[jira] [Comment Edited] (TIKA-1678) PDF metadata extraction fails to spot UTF-16 encoded title

Tim Allison (JIRA) Mon, 20 Jul 2015 12:39:56 -0700

    [ 
https://issues.apache.org/jira/browse/TIKA-1678?page=com.atlassian.jira.plugin.system.issuetabpanels:comment-tabpanel&focusedCommentId=14633986#comment-14633986
 ]


Tim Allison edited comment on TIKA-1678 at 7/20/15 7:38 PM:
------------------------------------------------------------

That works perfectly.  Thank you, [~tilman]!

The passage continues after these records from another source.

-- pv_equiv track=rewrite | github.com/lnixffm/aoc2020 | day_15.py | find_n
-- ===== SOURCE A (Python) =====
-- def find_n(game_list):
--     sn = game_list[-1]
--     f = 0
--     c = 1
--     for n in game_list[::-1]:
--         if n == sn:
--             f += 1
--         if f == 2:
--             a = len(game_list) - c + 1
--             return a
--         c += 1
-- ===== SOURCE B (Python) =====
-- def find_n(game_list):
--     sn = game_list[-1]
--     positions = [i for i, n in enumerate(game_list) if n == sn]
--     if len(positions) >= 2:
--         return positions[-2] + 1
-- ===== Notes on version B (the rewrite author's own statement) =====
-- stated objective: simpler
-- what changed: Replaces A's reverse scan with two running counters and an early return by building the index table of occurrences of the last element once and directly returning the penultimate index plus one.
import Mathlib
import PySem

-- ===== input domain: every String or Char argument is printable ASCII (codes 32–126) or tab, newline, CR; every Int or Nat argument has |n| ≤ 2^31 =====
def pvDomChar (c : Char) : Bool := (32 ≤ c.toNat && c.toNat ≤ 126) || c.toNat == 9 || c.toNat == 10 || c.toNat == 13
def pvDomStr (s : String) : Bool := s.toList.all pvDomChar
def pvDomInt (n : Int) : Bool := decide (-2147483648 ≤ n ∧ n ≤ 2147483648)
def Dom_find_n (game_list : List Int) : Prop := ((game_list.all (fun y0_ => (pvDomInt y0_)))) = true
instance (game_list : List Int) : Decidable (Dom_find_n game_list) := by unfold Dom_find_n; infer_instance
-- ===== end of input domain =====

-- B replaces A's reverse scan with counters and early return by an index table of
-- occurrences of the last element plus a direct penultimate lookup (objective: simpler).

-- ===== PORT A =====
-- the for-loop over game_list[::-1] with state (f, c) and the early 'return a'
def findALoop (len sn : Int) : List Int → Int → Int → Option Int
  | [], _, _ => none
  | n :: rest, f, c =>
    let f' := if n == sn then f + 1 else f
    if f' == 2 then some (len - c + 1) else findALoop len sn rest f' (c + 1)

def find_n (game_list : List Int) : Option Int :=
  match PySem.List.pyGet? game_list (-1) with
  | none => none       -- indexing the last element raises IndexError on the empty list: excluded by Pre_
  | some sn =>
    match PySem.List.slice? game_list none none (-1) with
    | none => none     -- unreachable: step = -1 ≠ 0
    | some rev => findALoop (game_list.length : Int) sn rev 0 1

-- ===== PORT B =====
def find_n_alt (game_list : List Int) : Option Int :=
  match PySem.List.pyGet? game_list (-1) with
  | none => none       -- indexing the last element raises IndexError on the empty list: excluded by Pre_
  | some sn =>
    let positions := ((PySem.List.enumerate game_list 0).filter (fun p => p.2 == sn)).map (·.1)
    if positions.length ≥ 2 then some (PySem.List.pyGetD positions (-2) 0 + 1)
    else none

-- ===== PRECONDITION & SPEC =====
-- Pre_ excludes only the empty list, on which A (and B) raise IndexError when taking the last element.
def Pre_find_n (game_list : List Int) : Prop := game_list ≠ []
instance (game_list : List Int) : Decidable (Pre_find_n game_list) := by unfold Pre_find_n; infer_instance
def pvWitness_find_n : List Int := [1, 1]

def Spec_find_n (game_list : List Int) (out : Option Int) : Prop := out = find_n_alt game_list
instance (game_list : List Int) (out : Option Int) : Decidable (Spec_find_n game_list out) := by unfold Spec_find_n; infer_instance

-- ===== CLAIM (what is proved, stated in full; the proofs are below) =====
def Claim_equal_find_n : Prop := ∀ (game_list : List Int), Dom_find_n game_list → Pre_find_n game_list → Spec_find_n game_list (find_n game_list)

-- ===== LEMMAS AND PROOFS =====

-- A's loop with f = 1 is a first-match search over the remaining reversed list
theorem findALoop_one (len sn : Int) (xs : List Int) : ∀ c : Int,
    findALoop len sn xs 1 c
      = (xs.findIdx? (· == sn)).map (fun j => len - (c + (j : Int)) + 1) := by
  induction xs with
  | nil => intro c; simp [findALoop]
  | cons x xs ih =>
    intro c
    by_cases hx : x == sn
    · simp [findALoop, hx, List.findIdx?_cons]
    · rw [show findALoop len sn (x :: xs) 1 c = findALoop len sn xs 1 (c + 1) by
        simp [findALoop, hx]]
      rw [ih]
      cases h : List.findIdx? (· == sn) xs with
      | none => simp [List.findIdx?_cons, hx, h]
      | some j =>
        simp [List.findIdx?_cons, hx, h]
        push_cast
        ring

theorem enumerate_append (xs ys : List Int) : ∀ s : Int,
    PySem.List.enumerate (xs ++ ys) s
      = PySem.List.enumerate xs s ++ PySem.List.enumerate ys (s + xs.length) := by
  induction xs with
  | nil => intro s; simp [PySem.List.enumerate_nil]
  | cons x xs ih =>
    intro s
    simp only [List.cons_append, PySem.List.enumerate_cons, ih, List.length_cons]
    congr 2
    push_cast
    ring

-- the bridge: last recorded position of sn vs first index of sn in the reverse
theorem bridge (sn : Int) (ys : List Int) : ∀ s : Int,
    (((PySem.List.enumerate ys s).filter (fun p => p.2 == sn)).map (·.1)).getLast?
      = (ys.reverse.findIdx? (· == sn)).map
          (fun j => s + (ys.length : Int) - 1 - (j : Int)) := by
  induction ys using List.reverseRecOn with
  | nil => intro s; simp [PySem.List.enumerate_nil]
  | append_singleton zs a ih =>
    intro s
    rw [enumerate_append]
    by_cases ha : a == sn
    · simp [PySem.List.enumerate_cons, PySem.List.enumerate_nil, ha, List.findIdx?_cons,
        List.getLast?_append]
      omega
    · simp only [List.reverse_append, List.reverse_singleton, List.singleton_append,
        List.findIdx?_cons, ha, Bool.false_eq_true, if_false,
        PySem.List.enumerate_cons, PySem.List.enumerate_nil, List.filter_append,
        List.filter_cons, List.filter_nil, List.append_nil, List.map_append,
        List.map_nil, List.length_append, List.length_cons, List.length_nil]
      rw [ih]
      cases h : List.findIdx? (· == sn) zs.reverse with
      | none => simp [h]
      | some j =>
        simp [h]
        push_cast
        ring

theorem find_n_spec_aux (game_list : List Int) (h : game_list ≠ []) :
    find_n game_list = find_n_alt game_list := by
  obtain ⟨ys, x, rfl⟩ : ∃ ys x, game_list = ys ++ [x] := by
    rcases List.eq_nil_or_concat game_list with h' | ⟨ys, x, h'⟩
    · exact absurd h' h
    · exact ⟨ys, x, by simp [h', List.concat_eq_append]⟩
  unfold find_n find_n_alt
  rw [PySem.List.pyGet?_neg_one_append_singleton, PySem.List.slice?_none_none_neg_one]
  simp only [List.reverse_append, List.reverse_singleton, List.singleton_append]
  -- A: first step consumes x = sn, f becomes 1
  rw [show findALoop ((ys ++ [x]).length : Int) x (x :: ys.reverse) 0 1
        = findALoop ((ys ++ [x]).length : Int) x ys.reverse 1 2 by
      simp [findALoop]]
  rw [findALoop_one]
  -- B: positions = P ++ [ys.length]
  rw [enumerate_append]
  simp only [PySem.List.enumerate_cons, PySem.List.enumerate_nil, List.filter_append,
    List.filter_cons, List.filter_nil, beq_self_eq_true, if_true, List.append_nil,
    List.map_append, List.map_cons, List.map_nil]
  set P : List Int := ((PySem.List.enumerate ys 0).filter (fun p => p.2 == x)).map (·.1) with hP
  have hb : P.getLast? = (ys.reverse.findIdx? (· == x)).map
      (fun j => 0 + (ys.length : Int) - 1 - (j : Int)) := bridge x ys 0
  cases h : List.findIdx? (· == x) ys.reverse with
  | none =>
    rw [h] at hb
    have hb' : P = [] := List.getLast?_eq_none_iff.mp hb
    simp [hb']
  | some j =>
    rw [h] at hb
    have hb' : P.getLast? = some (0 + (ys.length : Int) - 1 - (j : Int)) := hb
    have hne : P ≠ [] := by
      intro e
      rw [e] at hb'
      simp at hb'
    have hlenP : 1 ≤ P.length := List.length_pos_of_ne_nil hne
    have hlen2 : 2 ≤ (P ++ [0 + (ys.length : Int)]).length := by
      simp only [List.length_append, List.length_cons, List.length_nil]
      omega
    have hmap : (Option.map (fun j => (↑(ys ++ [x]).length : Int) - (2 + j) + 1)
        (do let a ← some j; pure ((a : Int))))
          = some ((↑(ys ++ [x]).length : Int) - (2 + (j : Int)) + 1) := rfl
    rw [hmap, if_pos hlen2]
    have hgl : (P ++ [0 + (ys.length : Int)])[(P ++ [0 + (ys.length : Int)]).length - 2]?
        = some (0 + (ys.length : Int) - 1 - (j : Int)) := by
      rw [List.getElem?_append_left (by
        simp only [List.length_append, List.length_cons, List.length_nil]; omega)]
      rw [show (P ++ [0 + (ys.length : Int)]).length - 2 = P.length - 1 by
        simp only [List.length_append, List.length_cons, List.length_nil]; omega]
      rw [← List.getLast?_eq_getElem?]
      exact hb'
    have hpg : PySem.List.pyGetD (P ++ [0 + (ys.length : Int)]) (-2) 0
        = 0 + (ys.length : Int) - 1 - (j : Int) := by
      rw [PySem.List.pyGetD_neg_ofNat _ 2 0 (by omega) hlen2]
      exact Option.some.inj ((List.getElem?_eq_getElem (by omega)).symm.trans hgl)
    rw [hpg]
    congr 1
    simp only [List.length_append, List.length_cons, List.length_nil]
    push_cast
    ring

-- ===== VERDICT (by name: the statement is the Claim_ definition above) =====
theorem find_n_spec : Claim_equal_find_n := by
  intro game_list _ hpre
  exact find_n_spec_aux game_list hpre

Now I'm trying to generate a test file with code lifted from the writing a PDFA 
example in PDFBox:
{noformat}
        PDDocument doc = new PDDocument();
        try {

            PDPage page = new PDPage();
            doc.addPage(page);
            PDFont font = PDType0Font.load(doc, 
this.getClass().getResourceAsStream("/test-documents/testTrueType3.ttf"));
            String message = "This file contains an octal encoded string in the 
title field of the xmp";
            // create a page with the message
            PDPageContentStream contents = new PDPageContentStream(doc, page);
            contents.beginText();
            contents.setFont(font, 12);
            contents.newLineAtOffset(100, 700);
            contents.showText(message);
            contents.endText();
            contents.saveGraphicsState();
            contents.close();

            // add XMP metadata
            XMPMetadata xmp = XMPMetadata.createXMPMetadata();
            try {

                DublinCoreSchema dc = xmp.createAndAddDublinCoreSchema();
                dc.setTitle("this is the title");

                XmpSerializer serializer = new XmpSerializer();
                ByteArrayOutputStream baos = new ByteArrayOutputStream();
                serializer.serialize(xmp, baos, true);
                System.out.println(StringUtil.fromStream(new 
ByteArrayInputStream(baos.toByteArray())));
                PDMetadata metadata = new PDMetadata(doc);
                metadata.importXMPMetadata(baos.toByteArray());
                doc.getDocumentCatalog().setMetadata(metadata);
            } catch (TransformerException e) {
                e.printStackTrace();
            }
            doc.save(outputPath.toFile());
        } finally {
            doc.close();
        }
{noformat}

The resulting file opens in Adobe and shows the text.  The "title" field is 
empty (not sure if Adobe reads only from the internal metadata instead of the 
xmp?), and I'm getting null when I try to read the title value from the XMP 
with PDFBox.  This is all 2.0.0 trunk.

What am I doing wrong?  Thank you, again.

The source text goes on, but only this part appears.